When we look over the large number of data breach events that our customers prevented using DLP and when we see publicly reported breach events that clearly would have been stopped by our software had we been there - it's hard not to conclude that a central failing of the standard model is that it does not protect the data itself. The standard model does a fine job of protecting the containers of confidential data (firewalls protect the LAN, endpoint protection protects the hosts, access control protects the apps and files) but the data itself is left completely unprotected by these countermeasures.

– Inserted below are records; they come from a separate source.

-- pv_equiv track=rewrite | github.com/mvasanth/100Days | src/day4.py | getRawGrids
-- ===== SOURCE A (Python) =====
-- def getRawGrids(lines):
--     rawGrids = []
--     rawGrid = []
--
--     for line in lines:
--         if line == '':
--             # end of one grid
--             rawGrids.append(rawGrid)
--             # reset
--             rawGrid = []
--         else:
--             rawNums = line.split(" ")
--             nums = rawNums[:]
--             for num in rawNums:
--                 if num == '':
--                     nums.remove(num)
--                 else:
--                     rawGrid.append(int(num))
--
--     # append the last raw grid to the list
--     rawGrids.append(rawGrid)
--     return rawGrids
-- ===== SOURCE B (Python) =====
-- def getRawGrids(lines):
--     # pass 1: group lines into blank-separated blocks of raw strings
--     blocks = [[]]
--     for line in lines:
--         if line == '':
--             blocks.append([])
--         else:
--             blocks[-1].append(line)
--     # pass 2: parse each block into its flat grid of ints
--     return [[int(tok) for line in block for tok in line.split(" ") if tok != '']
--             for block in blocks]
-- ===== Notes on version B (the rewrite author's own statement) =====
-- stated objective: simpler
-- what changed: B separates the work into two passes -- first group the lines into blank-separated blocks, then parse each block with one flat comprehension -- replacing A's single interleaved loop with its dead copy-and-remove token bookkeeping.
import Mathlib
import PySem

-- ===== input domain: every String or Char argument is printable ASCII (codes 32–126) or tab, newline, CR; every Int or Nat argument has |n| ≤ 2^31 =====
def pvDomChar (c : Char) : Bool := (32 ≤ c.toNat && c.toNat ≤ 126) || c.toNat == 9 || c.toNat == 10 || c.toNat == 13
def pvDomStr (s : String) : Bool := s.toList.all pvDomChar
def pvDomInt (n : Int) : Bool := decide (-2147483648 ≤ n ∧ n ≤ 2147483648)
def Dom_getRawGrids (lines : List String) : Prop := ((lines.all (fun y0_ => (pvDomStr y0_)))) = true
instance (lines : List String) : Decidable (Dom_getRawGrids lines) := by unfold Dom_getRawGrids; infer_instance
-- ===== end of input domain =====

-- B splits A's single interleaved loop into two passes: group lines into blank-separated
-- blocks, then parse each block with one flat filtered map (objective: simpler).

-- ===== PORT A =====
-- line.split(" "): sep is non-empty, so PySem.Str.split? is always some; .getD [] is exact.
def pvSplit (line : String) : List String := (PySem.Str.split? line " ").getD []

-- body of A's inner 'for num in rawNums' loop over the state (nums, rawGrid):
-- '' tokens are removed from nums (the unused copy), others appended as ints to rawGrid.
-- int(num) is PySem.Int.ofStr?; where Python raises ValueError (ofStr? = none) the input
-- is outside Pre_ and the port uses .getD 0.
def pvTokStep (st : List String × List Int) (num : String) : List String × List Int :=
  if num == "" then ((PySem.List.remove? st.1 num).getD st.1, st.2)
  else (st.1, st.2 ++ [(PySem.Int.ofStr? num).getD 0])

-- A's loop over lines, carrying (rawGrids, rawGrid) exactly as Python does.
def pvGoA : List String → List (List Int) → List Int → List (List Int)
  | [], rawGrids, rawGrid => rawGrids ++ [rawGrid]
  | line :: rest, rawGrids, rawGrid =>
    if line == "" then
      pvGoA rest (rawGrids ++ [rawGrid]) []
    else
      let rawNums := pvSplit line
      let st := rawNums.foldl pvTokStep (rawNums, rawGrid)
      pvGoA rest rawGrids st.2

def getRawGrids (lines : List String) : List (List Int) :=
  pvGoA lines [] []

-- ===== PORT B =====
-- [int(tok) for tok in line.split(" ") if tok != '']
def pvLineInts (line : String) : List Int :=
  ((pvSplit line).filter (fun t => !(t == ""))).map (fun t => (PySem.Int.ofStr? t).getD 0)

-- blocks[-1].append(line)
def pvAppendLast : List (List String) → String → List (List String)
  | [], line => [[line]]
  | [b], line => [b ++ [line]]
  | b :: rest, line => b :: pvAppendLast rest line

-- body of B's grouping loop
def pvBlockStep (bs : List (List String)) (line : String) : List (List String) :=
  if line == "" then bs ++ [[]] else pvAppendLast bs line

def getRawGrids_alt (lines : List String) : List (List Int) :=
  (lines.foldl pvBlockStep [[]]).map (fun block => block.flatMap pvLineInts)

-- ===== PRECONDITION & SPEC =====
-- Pre_ excludes exactly the inputs on which Python's int() raises ValueError: some
-- non-empty token of some non-blank line fails to parse as an integer.
def Pre_getRawGrids (lines : List String) : Prop :=
  (lines.all (fun line =>
    line == "" ||
      (pvSplit line).all (fun t => t == "" || (PySem.Int.ofStr? t).isSome))) = true
instance (lines : List String) : Decidable (Pre_getRawGrids lines) := by
  unfold Pre_getRawGrids; infer_instance

def pvWitness_getRawGrids : List String := ["1 2", "", " 3  -4", "+5"]

def Spec_getRawGrids (lines : List String) (out : List (List Int)) : Prop := out = getRawGrids_alt lines
instance (lines : List String) (out : List (List Int)) : Decidable (Spec_getRawGrids lines out) := by unfold Spec_getRawGrids; infer_instance

-- ===== CLAIM (what is proved, stated in full; the proofs are below) =====
def Claim_equal_getRawGrids : Prop := ∀ (lines : List String), Dom_getRawGrids lines → Pre_getRawGrids lines → Spec_getRawGrids lines (getRawGrids lines)

-- ===== LEMMAS AND PROOFS =====

-- B's grouping pass, as a structural recursion on the remaining lines with the current block.
def pvBlocksFrom : List String → List String → List (List String)
  | [], cur => [cur]
  | line :: rest, cur =>
    if line == "" then cur :: pvBlocksFrom rest []
    else pvBlocksFrom rest (cur ++ [line])

theorem pvAppendLast_snoc (bs : List (List String)) (c : List String) (l : String) :
    pvAppendLast (bs ++ [c]) l = bs ++ [c ++ [l]] := by
  induction bs with
  | nil => rfl
  | cons b bs ih =>
    cases bs with
    | nil => simp [pvAppendLast]
    | cons b' bs' => simpa [pvAppendLast] using ih

theorem pvFoldl_blocks (ls : List String) (bs : List (List String)) (c : List String) :
    ls.foldl pvBlockStep (bs ++ [c]) = bs ++ pvBlocksFrom ls c := by
  induction ls generalizing bs c with
  | nil => rfl
  | cons l ls ih =>
    rw [List.foldl_cons]
    by_cases h : l = ""
    · have hs : pvBlockStep (bs ++ [c]) l = (bs ++ [c]) ++ [[]] := by
        simp [pvBlockStep, h]
      rw [hs, ih (bs ++ [c]) []]
      simp [pvBlocksFrom, h]
    · have hs : pvBlockStep (bs ++ [c]) l = bs ++ [c ++ [l]] := by
        simp [pvBlockStep, h, pvAppendLast_snoc]
      rw [hs, ih bs (c ++ [l])]
      simp [pvBlocksFrom, h]

theorem pvInnerFold (toks : List String) (nums : List String) (g : List Int) :
    (toks.foldl pvTokStep (nums, g)).2
    = g ++ (toks.filter (fun t => !(t == ""))).map (fun t => (PySem.Int.ofStr? t).getD 0) := by
  induction toks generalizing nums g with
  | nil => simp
  | cons t ts ih =>
    rw [List.foldl_cons]
    by_cases h : t = ""
    · have hs : pvTokStep (nums, g) t = ((PySem.List.remove? nums t).getD nums, g) := by
        simp [pvTokStep, h]
      rw [hs, ih]
      simp [h]
    · have hs : pvTokStep (nums, g) t = (nums, g ++ [(PySem.Int.ofStr? t).getD 0]) := by
        simp [pvTokStep, h]
      rw [hs, ih]
      simp [h]

theorem pvGoA_eq (ls : List String) (gs : List (List Int)) (c : List String) :
    pvGoA ls gs (c.flatMap pvLineInts)
      = gs ++ (pvBlocksFrom ls c).map (fun block => block.flatMap pvLineInts) := by
  induction ls generalizing gs c with
  | nil => simp [pvGoA, pvBlocksFrom]
  | cons l ls ih =>
    by_cases h : l = ""
    · have hA : pvGoA (l :: ls) gs (c.flatMap pvLineInts)
          = pvGoA ls (gs ++ [c.flatMap pvLineInts]) [] := by
        simp [pvGoA, h]
      have h0 : ([] : List Int) = ([] : List String).flatMap pvLineInts := rfl
      rw [hA, h0, ih (gs ++ [c.flatMap pvLineInts]) []]
      simp [pvBlocksFrom, h]
    · have hA : pvGoA (l :: ls) gs (c.flatMap pvLineInts)
          = pvGoA ls gs (((pvSplit l).foldl pvTokStep (pvSplit l, c.flatMap pvLineInts)).2) := by
        simp [pvGoA, h]
      rw [hA, pvInnerFold]
      have hblk : c.flatMap pvLineInts ++ ((pvSplit l).filter (fun t => !(t == ""))).map
            (fun t => (PySem.Int.ofStr? t).getD 0)
          = (c ++ [l]).flatMap pvLineInts := by
        simp [List.flatMap_append, pvLineInts]
      rw [hblk, ih gs (c ++ [l])]
      simp [pvBlocksFrom, h]

-- ===== VERDICT (by name: the statement is the Claim_ definition above) =====
theorem getRawGrids_spec : Claim_equal_getRawGrids := by
  intro lines _ _
  unfold Spec_getRawGrids getRawGrids getRawGrids_alt
  have h1 : pvGoA lines [] [] = pvGoA lines [] (([] : List String).flatMap pvLineInts) := rfl
  have h2 : lines.foldl pvBlockStep [[]] = pvBlocksFrom lines [] := by
    have := pvFoldl_blocks lines [] []
    simpa using this
  rw [h1, pvGoA_eq, h2]
  simp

Please tell me what is "the data itself" is. This might help focus the discussion. Thank you.
You're 100% right - I've never seen SNL or the great Chris Farley performing that skit. Even though I was in the USA, and SNL has been broadcast here in Australia on cable for a few years.
However, it still comes across with a real lack of irony and a very strong case FOR protecting containers.
For the record, I'm all for protecting containers, but only those containers that I've identified as holding or passing suitably classified data that we care about.
At the end of the day, if someone is willing to leak information, we have a HR problem, not a technical problem. I think too many security professionals forgot that very simple weak link - humans.
Looking forward to more of your posts - always thought provoking.
thanks,
Andrew
I also firmly believe in what you said at the end, and I think too many people take stances/approaches that disregard this simple truth:
"...no one in history has ever found a way to defeat crime, espionage, or any of the true names for the so-called "information security" challenges we face."